Caz’s face vanished from the mirror. I thanked the drowned girl for helping me. Marmora gave me a strange look that reminded me “thank you” was not commonly heard in Hell.
“You should leave these matters alone and go back to the lower levels, Lord Pseudolus,” she said as I walked out. “You will be a mouse to the cats of Pandaemonium.”
I think she was being nice.
As soon as the dripping secretary had said “Circus,” I was pretty certain I knew where Caz would be going on the first night of the Festival of the Wolf, only a couple of hellish days away. Wolf was the closest thing to a holiday they had in Hell, a great orgy of public bloodletting and even worse-than-usual behavior. The Circus had to be the Circus of Commodus, Pandaemonium’s version of Madison Square Garden or Wembley Stadium. It might be my only chance to talk to Caz outside of Flesh Horse, which might mean it was also my last chance to carry her off. (Yes, even at this late date I confess I was still considering the thing in romantic terms like that, despite the fact that Caz was at least as strong as me and knew Hell a lot better than I ever would. Or at least a lot better than I hoped I ever would.) So, I now needed to change tactics. Just slip out the back, Jack. Make a new plan, Stan.
I remember stuff like that at the weirdest times.

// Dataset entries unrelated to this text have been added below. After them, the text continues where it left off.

-- pv_equiv track=rewrite | github.com/Makanov-Nurzhan/python_sheet | data structure/arrays.py | bestSeat
-- ===== SOURCE A (Python) =====
-- def bestSeat(seats):
--     maxEmpty = 0
--     seat = -1
--     l = 0
--
--     while l < len(seats):
--         r = l + 1
--         while r < len(seats) and seats[r] == 0:
--             r += 1
--         availSp = r - l - 1
--         if availSp > maxEmpty:
--             seat = (r + l) // 2
--             maxEmpty = availSp
--         l = r
--     return seat
-- ===== SOURCE B (Python) =====
-- def bestSeat(seats):
--     bounds = [0] + [i for i, s in enumerate(seats) if s != 0] + [len(seats)]
--     maxEmpty = 0
--     seat = -1
--     for l, r in zip(bounds, bounds[1:]):
--         gap = r - l - 1
--         if gap > maxEmpty:
--             seat = (r + l) // 2
--             maxEmpty = gap
--     return seat
-- ===== Notes on version B (the rewrite author's own statement) =====
-- stated objective: simpler
-- what changed: Replaced A's nested while-loops that scan runs of empty seats with a single pass over the occupied-seat index list framed by the boundary sentinels 0 and len(seats), taking gaps between consecutive bounds.
import Mathlib
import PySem

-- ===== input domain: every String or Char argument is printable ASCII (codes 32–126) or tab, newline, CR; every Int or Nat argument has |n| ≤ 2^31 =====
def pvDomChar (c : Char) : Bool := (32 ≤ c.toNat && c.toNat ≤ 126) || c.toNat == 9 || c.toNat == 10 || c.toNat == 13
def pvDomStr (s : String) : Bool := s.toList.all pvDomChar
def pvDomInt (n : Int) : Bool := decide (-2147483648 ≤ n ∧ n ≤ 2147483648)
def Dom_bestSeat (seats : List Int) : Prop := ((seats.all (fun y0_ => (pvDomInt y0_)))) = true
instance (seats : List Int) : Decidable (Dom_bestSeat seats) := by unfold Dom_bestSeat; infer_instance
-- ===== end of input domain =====

-- B replaces A's nested while-loop scan by one pass over the occupied-index list framed
-- with the boundary sentinels 0 and len(seats) (objective: simpler decomposition, same cost).

-- ===== PORT A =====
-- inner while loop: advance r while r < len(seats) and seats[r] == 0
def bestSeatInner (seats : List Int) (r : Nat) : Nat :=
  if h : r < seats.length ∧ seats.getD r 0 = 0 then bestSeatInner seats (r + 1) else r
termination_by seats.length - r
decreasing_by omega

-- the port's outer loop needs this to terminate
theorem bestSeatInner_ge (seats : List Int) (r : Nat) : r ≤ bestSeatInner seats r := by
  fun_induction bestSeatInner with
  | case1 r h ih => omega
  | case2 r h => omega

-- outer while loop over l with state (maxEmpty, seat)
def bestSeatOuter (seats : List Int) (maxEmpty seat : Int) (l : Nat) : Int :=
  if h : l < seats.length then
    let r := bestSeatInner seats (l + 1)
    let availSp : Int := (r : Int) - (l : Int) - 1
    if availSp > maxEmpty then
      bestSeatOuter seats availSp (PySem.Int.floordiv ((r : Int) + (l : Int)) 2) r
    else
      bestSeatOuter seats maxEmpty seat r
  else seat
termination_by seats.length - l
decreasing_by
  · have := bestSeatInner_ge seats (l + 1); omega
  · have := bestSeatInner_ge seats (l + 1); omega

def bestSeat (seats : List Int) : Int := bestSeatOuter seats 0 (-1) 0

-- ===== PORT B =====
-- the for-loop body of Source B (update of (maxEmpty, seat) at one pair (l, r))
def pvStep (st : Int × Int) (p : Int × Int) : Int × Int :=
  let gap := p.2 - p.1 - 1
  if gap > st.1 then (gap, PySem.Int.floordiv (p.2 + p.1) 2) else st

def bestSeat_alt (seats : List Int) : Int :=
  -- bounds = [0] + [i for i, s in enumerate(seats) if s != 0] + [len(seats)]
  let bounds : List Int :=
    (0 : Int) :: (((PySem.List.enumerate seats 0).filter (fun p => p.2 != 0)).map (fun p => p.1))
      ++ [(seats.length : Int)]
  -- for l, r in zip(bounds, bounds[1:]): …   (bounds[1:] = drop 1, exact for this nonneg slice)
  ((List.zip bounds (bounds.drop 1)).foldl pvStep ((0 : Int), (-1 : Int))).2

-- ===== PRECONDITION & SPEC =====
def Spec_bestSeat (seats : List Int) (out : Int) : Prop := out = bestSeat_alt seats
instance (seats : List Int) (out : Int) : Decidable (Spec_bestSeat seats out) := by unfold Spec_bestSeat; infer_instance

-- ===== CLAIM (what is proved, stated in full; the proofs are below) =====
def Claim_equal_bestSeat : Prop := ∀ (seats : List Int), Dom_bestSeat seats → Spec_bestSeat seats (bestSeat seats)

-- ===== LEMMAS AND PROOFS =====

theorem bestSeatInner_le (seats : List Int) (r : Nat) (h : r ≤ seats.length) :
    bestSeatInner seats r ≤ seats.length := by
  fun_induction bestSeatInner with
  | case1 r h' ih => exact ih (by omega)
  | case2 r h' => omega

theorem bestSeatInner_zeros (seats : List Int) (r : Nat) :
    ∀ i, r ≤ i → i < bestSeatInner seats r → seats.getD i 0 = 0 := by
  fun_induction bestSeatInner with
  | case1 r h ih =>
    intro i hi hlt
    rcases Nat.eq_or_lt_of_le hi with rfl | hi'
    · exact h.2
    · exact ih i hi' hlt
  | case2 r h =>
    intro i hi hlt; omega

theorem bestSeatInner_stop (seats : List Int) (r : Nat)
    (h : bestSeatInner seats r < seats.length) :
    seats.getD (bestSeatInner seats r) 0 ≠ 0 := by
  fun_induction bestSeatInner with
  | case1 r h' ih => exact ih h
  | case2 r h' =>
    intro hz
    exact h' ⟨h, hz⟩

-- consecutive pairs of a list (= zip(bounds, bounds[1:]))
def pvPairsOf : List Int → List (Int × Int)
  | a :: b :: t => (a, b) :: pvPairsOf (b :: t)
  | _ => []

theorem zip_drop_eq_pairsOf : ∀ l : List Int, List.zip l (l.drop 1) = pvPairsOf l := by
  intro l
  induction l with
  | nil => rfl
  | cons a t ih =>
    cases t with
    | nil => rfl
    | cons b t' =>
      simp only [List.drop_succ_cons, List.drop_zero, List.zip_cons_cons, pvPairsOf]
      simpa using ih

-- the successive values of r produced by A's outer loop, starting after position l
def pvBoundsFrom (seats : List Int) (l : Nat) : List Int :=
  if h : l < seats.length then
    ((bestSeatInner seats (l + 1) : Nat) : Int) :: pvBoundsFrom seats (bestSeatInner seats (l + 1))
  else []
termination_by seats.length - l
decreasing_by have := bestSeatInner_ge seats (l + 1); omega

-- B's occupied-index list restricted to indices ≥ j
def pvNZ (seats : List Int) (j : Nat) : List Int :=
  ((PySem.List.enumerate (seats.drop j) (j : Int)).filter (fun p => p.2 != 0)).map (fun p => p.1)

theorem pvNZ_of_ge (seats : List Int) (j : Nat) (h : seats.length ≤ j) : pvNZ seats j = [] := by
  unfold pvNZ
  rw [List.drop_eq_nil_of_le h]
  simp [PySem.List.enumerate]

theorem pvNZ_step (seats : List Int) (j : Nat) (h : j < seats.length) :
    pvNZ seats j =
      if seats.getD j 0 ≠ 0 then (j : Int) :: pvNZ seats (j + 1) else pvNZ seats (j + 1) := by
  unfold pvNZ
  rw [List.drop_eq_getElem_cons h, PySem.List.enumerate_cons]
  have hc : (j : Int) + 1 = ((j + 1 : Nat) : Int) := by push_cast; ring
  rw [hc]
  by_cases hz : seats[j] = 0
  · simp [hz, List.getElem?_eq_getElem h]
  · simp [hz, List.getElem?_eq_getElem h]

theorem pvNZ_skip (seats : List Int) :
    ∀ j r : Nat, j ≤ r → (∀ i, j ≤ i → i < r → seats.getD i 0 = 0) → pvNZ seats j = pvNZ seats r := by
  intro j r
  induction r with
  | zero =>
    intro h _
    have : j = 0 := by omega
    rw [this]
  | succ r ih =>
    intro h hz
    rcases Nat.eq_or_lt_of_le h with he | hlt
    · rw [he]
    · have h1 : j ≤ r := by omega
      have e1 := ih h1 (fun i hi hir => hz i hi (by omega))
      have e2 : pvNZ seats r = pvNZ seats (r + 1) := by
        by_cases hr : r < seats.length
        · rw [pvNZ_step seats r hr, if_neg (not_not_intro (hz r h1 (by omega)))]
        · rw [pvNZ_of_ge seats r (by omega), pvNZ_of_ge seats (r + 1) (by omega)]
      rw [e1, e2]

-- main bridge: B's framed occupied list below = A's chain of r-values
theorem pvBounds_eq (seats : List Int) :
    ∀ l : Nat, l < seats.length →
      pvNZ seats (l + 1) ++ [(seats.length : Int)] = pvBoundsFrom seats l := by
  have H : ∀ d l, seats.length - l ≤ d → l < seats.length →
      pvNZ seats (l + 1) ++ [(seats.length : Int)] = pvBoundsFrom seats l := by
    intro d
    induction d with
    | zero => intro l hd hl; omega
    | succ d ih =>
      intro l hd hl
      have hge := bestSeatInner_ge seats (l + 1)
      have hle := bestSeatInner_le seats (l + 1) (by omega)
      have hskip := pvNZ_skip seats (l + 1) (bestSeatInner seats (l + 1)) (by omega)
        (fun i hi hir => bestSeatInner_zeros seats (l + 1) i hi hir)
      rw [hskip, pvBoundsFrom, dif_pos hl]
      rcases Nat.eq_or_lt_of_le hle with he | hlt
      · rw [pvNZ_of_ge seats _ (by omega), pvBoundsFrom, dif_neg (by omega)]
        simp [he]
      · have hnz := bestSeatInner_stop seats (l + 1) hlt
        rw [pvNZ_step seats _ hlt, if_pos hnz]
        rw [List.cons_append, ih _ (by omega) hlt]
  exact fun l hl => H (seats.length - l) l (le_refl _) hl

theorem outer_eq_fold (seats : List Int) :
    ∀ l : Nat, ∀ m s : Int,
      bestSeatOuter seats m s l =
        (List.foldl pvStep (m, s) (pvPairsOf ((l : Int) :: pvBoundsFrom seats l))).2 := by
  have H : ∀ d l, seats.length - l ≤ d → ∀ m s : Int,
      bestSeatOuter seats m s l =
        (List.foldl pvStep (m, s) (pvPairsOf ((l : Int) :: pvBoundsFrom seats l))).2 := by
    intro d
    induction d with
    | zero =>
      intro l hd m s
      have hl : ¬ l < seats.length := by omega
      rw [bestSeatOuter, dif_neg hl, pvBoundsFrom, dif_neg hl]
      rfl
    | succ d ih =>
      intro l hd m s
      by_cases hl : l < seats.length
      · have hge := bestSeatInner_ge seats (l + 1)
        rw [bestSeatOuter, dif_pos hl, pvBoundsFrom, dif_pos hl]
        simp only [pvPairsOf, List.foldl_cons]
        have hstep : pvStep (m, s)
            ((l : Int), ((bestSeatInner seats (l + 1) : Nat) : Int)) =
            if ((bestSeatInner seats (l + 1) : Nat) : Int) - (l : Int) - 1 > m then
              (((bestSeatInner seats (l + 1) : Nat) : Int) - (l : Int) - 1,
                PySem.Int.floordiv (((bestSeatInner seats (l + 1) : Nat) : Int) + (l : Int)) 2)
            else (m, s) := rfl
        rw [hstep]
        split_ifs with hgt
        · exact ih _ (by omega) _ _
        · exact ih _ (by omega) _ _
      · rw [bestSeatOuter, dif_neg hl, pvBoundsFrom, dif_neg hl]
        rfl
  exact fun l m s => H (seats.length - l) l (le_refl _) m s

theorem alt_eq (seats : List Int) :
    bestSeat_alt seats =
      (List.foldl pvStep ((0 : Int), (-1 : Int))
        (pvPairsOf ((0 : Int) :: (pvNZ seats 0 ++ [(seats.length : Int)])))).2 := by
  unfold bestSeat_alt pvNZ
  simp only [zip_drop_eq_pairsOf, List.drop_zero, Nat.cast_zero]
  rfl

-- ===== VERDICT (by name: the statement is the Claim_ definition above) =====
theorem bestSeat_spec : Claim_equal_bestSeat := by
  intro seats _
  unfold Spec_bestSeat
  rw [alt_eq]
  by_cases hpos : 0 < seats.length
  · rw [bestSeat, outer_eq_fold seats 0 0 (-1)]
    have hb := pvBounds_eq seats 0 hpos
    by_cases h0 : seats.getD 0 0 = 0
    · rw [pvNZ_step seats 0 hpos, if_neg (not_not_intro h0)]
      rw [show (0 : Nat) + 1 = 1 from rfl] at hb
      rw [hb]
      norm_num
    · rw [pvNZ_step seats 0 hpos, if_pos h0]
      rw [show (0 : Nat) + 1 = 1 from rfl] at hb
      simp only [Nat.cast_zero, List.cons_append, hb, pvPairsOf, List.foldl_cons]
      have : pvStep ((0 : Int), (-1 : Int)) ((0 : Int), (0 : Int)) = ((0 : Int), (-1 : Int)) := by
        simp [pvStep]
      rw [this]
  · rw [bestSeat, bestSeatOuter, dif_neg hpos]
    rw [pvNZ_of_ge seats 0 (by omega)]
    have : seats.length = 0 := by omega
    simp [this, pvPairsOf, pvStep]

Dis Pater Square is the biggest public space in Pandaemonium, the heart of Hell’s capital city. But just as the center of Paris starts at Notre Dame and stretches along the Champs Elysees to the Arc de Triomphe, so the center of Hell stretched all the way along the Via Dolorosa, the wide, grim avenue where triumphant demon-generals marched. The Circus, otherwise known as the Amphitheater of Commodus, was at the end of the Via Dolorosa, next to Leopold Square. Commodus was one of the worst of the Roman emperors, a murderous psychopath in the vein of Caligula and Nero, but unlike Nero, Commodus had never tried to cheat Hell. In fact, Commodus had a major landmark in Hell named after him instead of a forgotten bridge, so my guess was that Eligor and Caym and the boys weren’t making Emperor Commodus sing opera in front of heckling crowds, either.
It cost two spits to travel by ferry across the steaming expanse of the Bay of Tophet, but it was much faster than walking, and I didn’t want to jam myself into one of the lurching, packed trains. I reached the landing at Leopold Square before the second beacon had even been lit, leaving me the infernal afternoon to reconnoiter. The amphitheater was closed, but a bribe to a guard—who looked like someone had tried to make walrus jerky and failed—got me inside, then a wearying hike up stony steps got me to the top to look around.